▶ Provided data
-- B replaces A's recursion with per-call rescans of `routes` and membership tests on the growing
-- `result` list by an adjacency dict built once plus an explicit-stack DFS over a visited set
-- (objective: alternative). Python A mutates its `result` argument in place and B does not;
-- the equivalence proved here is about the RETURN value only.

-- ===== PORT A =====
-- A is recursive and mutates `result`; the port threads the list as explicit state (pvGoA /
-- pvLoopA) and applies the final set() at top level (A discards inner calls' return values).
-- The Nat fuel is a totality device only: one unit per recursion level; the level count is
-- bounded by the number of distinct route destinations (proved below), so the fuel passed in
-- find_connected_airports never runs out.
mutual
def pvGoA (routes : List (String × String)) : Nat → String → List String → List String
  | 0, _, res => res
  | f + 1, airport, res =>
    let imm := routes.filter (fun route => route.1 == airport && !(res.contains route.2))
    if imm.length > 0 then pvLoopA routes f imm res else res
  termination_by f _ _ => (f, 0)

def pvLoopA (routes : List (String × String)) : Nat → List (String × String) → List String → List String
  | _, [], res => res
  | f, (_, dest) :: rest, res => pvLoopA routes f rest (pvGoA routes f dest (res ++ [dest]))
  termination_by f l _ => (f, l.length + 1)
end

def find_connected_airports (airport : String) (routes : List (String × String)) (result : List String) : List String :=
  let final := pvGoA routes ((PySem.List.dedup (routes.map Prod.snd)).length + 1) airport result
  PySem.Set.ofList (final.filter (fun item => !(item == airport)))

-- ===== PORT B =====
-- adj = {}; for src, dst in routes: adj.setdefault(src, []).append(dst)
def pvAdjDict (routes : List (String × String)) : PySem.Dict String (List String) :=
  routes.foldl (fun adj r => adj.insert r.1 (adj.getD r.1 [] ++ [r.2])) PySem.Dict.empty

-- the while loop; the fuel is again only a totality device (bound proved sufficient below)
def pvLoopB (adj : PySem.Dict String (List String)) : Nat → PySem.Set String → List String → List String → List String
  | 0, _, out, _ => out
  | _ + 1, _, out, [] => out
  | f + 1, seen, out, u :: rest =>
    if seen.contains u then pvLoopB adj f seen out rest
    else pvLoopB adj f (seen.add u) (out ++ [u]) (adj.getD u [] ++ rest)

def find_connected_airports_alt (airport : String) (routes : List (String × String)) (result : List String) : List String :=
  let adj := pvAdjDict routes
  let seen : PySem.Set String := PySem.Set.ofList result
  let out := pvLoopB adj ((routes.length + 1) * (routes.length + 1)) seen [] (adj.getD airport [])
  PySem.Set.ofList ((result ++ out).filter (fun x => !(x == airport)))

-- ===== PRECONDITION & SPEC =====
def Spec_find_connected_airports (airport : String) (routes : List (String × String)) (result : List String) (out : List String) : Prop := out = find_connected_airports_alt airport routes result
instance (airport : String) (routes : List (String × String)) (result : List String) (out : List String) : Decidable (Spec_find_connected_airports airport routes result out) := by unfold Spec_find_connected_airports; infer_instance

-- ===== CLAIM (what is proved, stated in full; the proofs are below) =====
def Claim_equal_find_connected_airports : Prop := ∀ (airport : String) (routes : List (String × String)) (result : List String), Dom_find_connected_airports airport routes result → Spec_find_connected_airports airport routes result (find_connected_airports airport routes result)

-- ===== LEMMAS AND PROOFS =====

-- ---- proof-only helper definitions ----

-- destinations adjacent to u, in route order
def pvAdjL (routes : List (String × String)) (u : String) : List String :=
  (routes.filter (fun r => r.1 == u)).map Prod.snd

-- distinct destinations
def pvDests (routes : List (String × String)) : List String :=
  PySem.List.dedup (routes.map Prod.snd)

▶ Work item
Using the listing above, state the number of lines that hold "filter", with no other text.

▶ The answer
4